Há poucos anos, Allison Posner mal se envolvia com política. Hoje, aos 42 anos, a mãe de dois filhos residente em Maplewood, Nova Jersey (EUA), distribui alimentos e fraldas para famílias de imigrantes em frente a um centro de detenção próximo.
Entre a busca dos filhos na escola e as consultas no ortodontista, ela agita cartazes em viadutos de rodovias. E, neste fim de semana, estará na marcha "No Kings" (Sem Reis), ao lado do marido, dos filhos e de milhares de outras pessoas convencidas de que o presidente Donald Trump representa uma ameaça direta à democracia americana.
"As pessoas nos subúrbios estão definitivamente se radicalizando", afirmou Posner, que trabalha como atriz freelancer.
Uma parte crescente de cidadãos preocupados que vivem em comunidades suburbanas pelos Estados Unidos - locais outrora conhecidos pela moderação política ou até pelo conservadorismo - está cada vez mais posicionada na linha de frente da resistência antiTrump.
Com o presidente republicano há mais de um ano em seu segundo mandato, as chamadas "soccer moms" (mães de classe média) estão se tornando ativistas de fato, ocupando suas ruas impecáveis para lutar contra Trump e seus aliados.
Impacto eleitoral e partidário
A guinada à esquerda pode custar aos republicanos o controle do Congresso nos dois últimos anos de mandato do presidente. O movimento também pode remodelar o Partido Democrata ao elevar uma nova safra de candidatos progressistas combativos, encorajados a enfrentar o governo Trump de forma mais agressiva do que a ala tradicional do partido preferiria.

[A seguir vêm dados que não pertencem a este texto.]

-- pv_equiv track=rewrite | github.com/qldrh112/qldrh112 | ssafy/algorithm/little_bit_harder/8797.py | get_carrots
-- ===== SOURCE A (Python) =====
-- def rotation_arr(n, arr):
--     """
--     n: arr 의 크기(n * n)
--     arr: 2차원 리스트
--     return: 오른쪽으로 90도 회전한 리스트
--     """
--     arr90 = [[0] * n for _ in range(n)]
--     for col in range(n):
--         for row in range(n):
--             arr90[row][n-col-1] = arr[col][row]
--
--     return arr90
--
-- def get_carrots(n, arr):
--     """
--     n: arr 의 크기(n * n)
--     arr: 2차원 리스트
--     return: 영역의 수확량 중 가장 큰 값 - 영역의 수확량 중 가장 작은 값
--     """
--     carrots_yield = [0] * 4
--
--     for i in range(4):
--         if i:
--             # arr 를 돌린 arr90 으로 지정해야 함
--             arr = rotation_arr(n, arr)
--         for col in range(n//2):
--             for row in range(n - (2 * (col + 1))):
--                 # 합을 계속 더해라
--                 carrots_yield[i] += arr[col][col+1+row]
--
--     return max(carrots_yield) - min(carrots_yield)
-- ===== SOURCE B (Python) =====
-- def get_carrots(n, arr):
--     s_top = s_left = s_bottom = s_right = 0
--     for i in range(n):
--         for j in range(n):
--             if i == j or i + j == n - 1:
--                 continue  # diagonal cells belong to no triangle
--             v = arr[i][j]
--             if i < j:
--                 if i + j < n - 1:
--                     s_top += v
--                 else:
--                     s_right += v
--             else:
--                 if i + j > n - 1:
--                     s_bottom += v
--                 else:
--                     s_left += v
--     sums = (s_top, s_left, s_bottom, s_right)
--     return max(sums) - min(sums)
-- ===== Notes on version B (the rewrite author's own statement) =====
-- stated objective: simpler
-- what changed: B does a single double loop over the original grid and classifies each off-diagonal cell into one of four triangle accumulators by index inequalities, instead of materializing three successively rotated copies of the matrix and re-scanning the top triangle of each.
import Mathlib
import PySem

A Indivisible, organização ativista que lidera a terceira rodada de protestos "No Kings" neste fim de semana, informou que cerca de dois terços das mais de três mil manifestações planejadas ocorrerão fora das áreas urbanas. No total, espera-se que mais de 9 milhões de pessoas participem em todo o país, no que os líderes preveem ser o maior dia de protestos na história dos Estados Unidos.
"Estaremos em todos os lugares", declarou Ezra Levin, cofundador da Indivisible.
Segundo os organizadores, as adesões têm sido especialmente entusiasmadas em áreas suburbanas com disputas acirradas pelo Congresso, como Scottsdale (Arizona), Langhorne (Pensilvânia), East Cobb (Geórgia) e aqui, no 11º Distrito do norte de Nova Jersey, que terá uma eleição especial em 16 de abril.
Os eleitores democratas escolheram, no mês passado, Analilia Mejia - ex-diretora política do senador independente Bernie Sanders - como candidata para substituir Mikie Sherrill, a democrata mais moderada que foi eleita recentemente como governadora de Nova Jersey.
Posner diz estar animada por ter uma "lutadora" representando seu distrito, alguém capaz de canalizar a indignação que ela testemunha diariamente. "Vejo pessoas da associação de pais ou da vizinhança que nunca participariam de um protesto no passado perguntando como podem se envolver", disse Posner. "Esta luta não é de outras pessoas. É a nossa luta."
'É como se nosso cabelo estivesse pegando fogo'
Por décadas, subúrbios ricos como os do norte de Nova Jersey ajudaram a eleger republicanos que se adequavam aos seus distritos: voltados para os negócios, culturalmente moderados e desinteressados em disputas ideológicas. Isso começou a mudar na era Trump.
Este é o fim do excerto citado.